He continued flipping through the channels, until he landed upon a particularly powerful signal that appeared to be broadcasting from the large capital ship in orbit. Over the voxcaster, he could hear a rough and authoritative voice clear his throat, then address anyone who was listening.

"Citizens and defenders of the Imperial world of Leprus… I am Inquisitor Guillaume, lead of the 5th detachment of the Hansen subsector Imperial reclamation fleet." he said.

Inquisitor…? Leman thought.

"Our faith in the God-Emperor has been tested in these dark times, our worlds beset by corruption and heresy. It is only through the divine will of the Emperor that this planet has been spared the fate of damnation, a fate shared by countless worlds that have succumbed to blasphemy and chaos in the wake of the Great Rift. But fear not! By the might of the God-Emperor, sent forth by his Avenging Son and Imperial Regent, Lord Commander Roboute Guilliman, your salvation is at hand."

Leman's face was frozen in an expression of shock.

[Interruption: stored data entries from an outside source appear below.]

-- pv_equiv track=rewrite | github.com/pypi-data/pypi-mirror-95 | packages/determine-docker-tags/determine_docker_tags-0.1.5-py3-none-any.whl/determine_docker_tags/__init__.py | determine_tags
-- ===== SOURCE A (Python) =====
-- def determine_tags(version_string, app_env, include_major, include_extra_info):
--     tags = ""
--
--     if "-" in version_string:
--         extra_info = version_string[version_string.find("-") :]
--         version_string = version_string[: version_string.find("-")]
--     else:
--         extra_info = ""
--
--     if include_extra_info == "no":
--         extra_info = ""
--
--     if app_env:
--         app_env = "-" + app_env
--     else:
--         app_env = ""
--
--     while "." in version_string:
--         tags = tags + version_string + extra_info + app_env + ","
--         version_string = version_string[: version_string.rfind(".")]
--
--     if include_major == "yes" and version_string != "0":
--         tags = tags + version_string + extra_info + app_env
--     else:
--         tags = tags[:-1]
--
--     return tags
-- ===== SOURCE B (Python) =====
-- def determine_tags(version_string, app_env, include_major, include_extra_info):
--     # One pass collects the dot positions; prefixes are sliced directly and the
--     # result is a ','.join of a list, avoiding repeated rfind trimming and the
--     # trailing-comma fixup.
--     vs, sep, rest = version_string.partition("-")
--     extra_info = "-" + rest if (sep and include_extra_info != "no") else ""
--     suffix = extra_info + ("-" + app_env if app_env else "")
--
--     cuts = [i for i, c in enumerate(vs) if c == "."]
--     pieces = []
--     if cuts:
--         pieces.append(vs + suffix)
--         for p in reversed(cuts[1:]):
--             pieces.append(vs[:p] + suffix)
--     major = vs[:cuts[0]] if cuts else vs
--     if include_major == "yes" and major != "0":
--         pieces.append(major + suffix)
--     return ",".join(pieces)
-- ===== Notes on version B (the rewrite author's own statement) =====
-- stated objective: simpler
-- what changed: B replaces A's repeated rfind-and-trim while loop and trailing-comma string fixup by one enumerate pass collecting the dot positions, direct prefix slices, and a ','.join of a list (with str.partition for the '-' split).
import Mathlib
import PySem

"Your valiant effort in defending this world will not be forgotten, for its foundation will form the roots of a mighty and prosperous imperial colony. However, your exposure to the corruption you have so courageously fought has made your return… impermissible. If you submit peacefully, you will be administered the Emperor's Peace in the most… 'humane' manner possible. Should you continue to resist, I will have no other choice but to declare you Excommunicate Traitoris… and unleash the full might of the Holy Orders of the Emperor's Inquisition upon you. I trust that you will make the… sensible decision. As it is said in the holy texts of the Lectitio Divinitatus: Submit to the will of the one true God-Emperor… and thy salvation will be at hand!"

The line went silent. The chatter from the Guardsmen below fell silent as well. Leman sat in the cockpit of the Stormbird, his shaky hand stuck to the dial of the voxcaster as the low hum of background static played from its speakers. His jaw was clenched, and the muscles in his neck were strained tight.

No. He thought. It's… it's not possible.

Every word that spewed from the inquisitor's vile mouth was like a knife stuck into Leman's back. The fanatic zealousness with which he glorified the Emperor as a god… going against all that his father had believed, all that he still believed… twisting his father's vision using the writings of a traitor who turned his back on Leman and his father, who embraced the Ruinous Powers and led half of his brothers into damnation and plunged the galaxy into darkness… the way in which he used this twisted faith to justify slaughtering loyal soldiers of the Imperium on naught but mere superstition… and quite possibly the worst of all, the fact that his brother, Roboute Guilliman, the most rational and sensible of all of his brothers was not just alive… but he was complicit in this madness.

It was too much for him to bear. Sweat dripped from his face and his breathing was heavy, as if his body was physically rejecting the horrific reality he was being faced with. His mind sunk into the darkest recesses of his memory.

Is this… all just an illusion? An elaborate torture labyrinth devised by the Ruinous Powers to break me? Has anything up until now even been truly real? He thought.

While Leman was in the throes of an existential crisis, an alert began to blink on the craft's radar. Two small dots approached from the left and right, converging behind him in an attack formation. As the two dots got closer and closer, closing the several kilometer distance in a matter of minutes, the alert grew louder and louder until it pierced through Leman's mental anguish. In the instant his mind finally returned to reality, a single thought shot through his mind:

"Admu!" he shouted. She was still on the planet, and judging by the words of the inquisitor, in grave danger. Before he had time to contemplate further, a bright red beam grazed the right wing of the stormbird. A missile alert blared as the two fury interceptors on his tail began to target him. Leman attempted to contact them with the voxcaster, however soon realized that while the receiver was functional, the transmitter was not.

Damn this whole sector to Morkai! He thought.

He gripped the controls of the stormbird and banked hard to the right, just barely avoiding a missile that shot off in the other direction and burst into a halo of fire and plasma.


Admu awoke with a start, lifting herself out of the dirt and breathing heavily. She winced as she immediately felt the soreness all throughout her body again, particularly her mid-section where the dreadnought had given her some kind of nasty burn.

I must have been more tired than I thought… enough to fall asleep without even realizing it. she thought.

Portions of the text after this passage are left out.